-- literal transliteration of Source B: partition for the head, then one fused scan over the tail's word stream
def parse_bag_rule_alt (bag_rule : String) : String × (List (String × Int)) :=
  let s := bag_rule.toList
  -- head, _, tail = bag_rule.partition("contain ")
  let i := PySem.Chars.find s ("contain ".toList)
  let head := if 0 ≤ i then PySem.List.slice s none (some i) else s
  let tail := if 0 ≤ i then PySem.List.slice s (some (i + 8)) none else []
  let bag_name := PySem.Chars.join [' '] (PySem.List.slice (PySem.Chars.splitOn head [' ']) none (some 2))
  if PySem.Chars.isIn ("no other".toList) s then
    (String.ofList bag_name, ([] : List (String × Int)))
  else
    let words := PySem.Chars.splitOn tail [' ']
    let st := (PySem.List.slice words none (some (-1))).foldl pvStepB (PySem.Dict.empty, none, [])
    let st2 := pvFeedB st (PySem.List.pyGetD words (-1) [])
    let bags := pvFlushB st2
    (String.ofList bag_name, bags.items)

-- ===== PRECONDITION & SPEC =====
-- Pre_ excludes (i) inputs on which the Python A raises ValueError (int() on a chunk's first word that is not an
-- int literal), and (ii) malformed rules in which the separator "contain " does not occur exactly once and the
-- "no other" shortcut is not taken: there A's splited[0]/splited[-1] reads text around the first/last of the
-- missing or repeated separators — an accident of split indexing on which B's parse raises or may differ.
def Pre_parse_bag_rule (bag_rule : String) : Prop :=
  PySem.Chars.isIn ("no other".toList) bag_rule.toList = true ∨
  (0 ≤ PySem.Chars.find bag_rule.toList ("contain ".toList) ∧
   PySem.Chars.isIn ("contain ".toList)
     (bag_rule.toList.drop ((PySem.Chars.find bag_rule.toList ("contain ".toList)).toNat + 8)) = false ∧
   ∀ c ∈ PySem.Chars.splitOn
       (bag_rule.toList.drop ((PySem.Chars.find bag_rule.toList ("contain ".toList)).toNat + 8))
       (", ".toList),
     (PySem.Int.ofChars? (PySem.List.pyGetD (PySem.Chars.splitOn c [' ']) 0 [])).isSome = true)
instance (bag_rule : String) : Decidable (Pre_parse_bag_rule bag_rule) := by
  unfold Pre_parse_bag_rule; infer_instance

def pvWitness_parse_bag_rule : String :=
  "light red bags contain 1 bright white bag, 2 muted yellow bags."

def Spec_parse_bag_rule (bag_rule : String) (out : String × (List (String × Int))) : Prop := out = parse_bag_rule_alt bag_rule
instance (bag_rule : String) (out : String × (List (String × Int))) : Decidable (Spec_parse_bag_rule bag_rule out) := by unfold Spec_parse_bag_rule; infer_instance

-- ===== CLAIM (what is proved, stated in full; the proofs are below) =====
def Claim_equal_parse_bag_rule : Prop := ∀ (bag_rule : String), Dom_parse_bag_rule bag_rule → Pre_parse_bag_rule bag_rule → Spec_parse_bag_rule bag_rule (parse_bag_rule bag_rule)

-- ===== LEMMAS AND PROOFS =====

theorem pv_go_acc (sep : List Char) : ∀ (fuel : Nat) (l cur : List Char) (acc : List (List Char)),
    PySem.Chars.splitOn.go sep fuel l cur acc = acc.reverse ++ PySem.Chars.splitOn.go sep fuel l cur [] := by
  intro fuel
  induction fuel with
  | zero => intro l cur acc; simp [PySem.Chars.splitOn.go]
  | succ fuel ih =>
    intro l cur acc
    cases l with
    | nil => simp [PySem.Chars.splitOn.go]
    | cons c rest =>
      rw [PySem.Chars.splitOn.go, PySem.Chars.splitOn.go]
      split
      · rw [ih _ _ (cur.reverse :: acc), ih _ _ [cur.reverse]]
        simp
      · rw [ih _ _ acc]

* **ABOUT THIS TASK**
All lines from the one with "theorem pv_go_acc (sep" to the end of the listing are to be printed exactly as given, both ends included.

* **RESPONSE BOX**
theorem pv_go_acc (sep : List Char) : ∀ (fuel : Nat) (l cur : List Char) (acc : List (List Char)),
    PySem.Chars.splitOn.go sep fuel l cur acc = acc.reverse ++ PySem.Chars.splitOn.go sep fuel l cur [] := by
  intro fuel
  induction fuel with
  | zero => intro l cur acc; simp [PySem.Chars.splitOn.go]
  | succ fuel ih =>
    intro l cur acc
    cases l with
    | nil => simp [PySem.Chars.splitOn.go]
    | cons c rest =>
      rw [PySem.Chars.splitOn.go, PySem.Chars.splitOn.go]
      split
      · rw [ih _ _ (cur.reverse :: acc), ih _ _ [cur.reverse]]
        simp
      · rw [ih _ _ acc]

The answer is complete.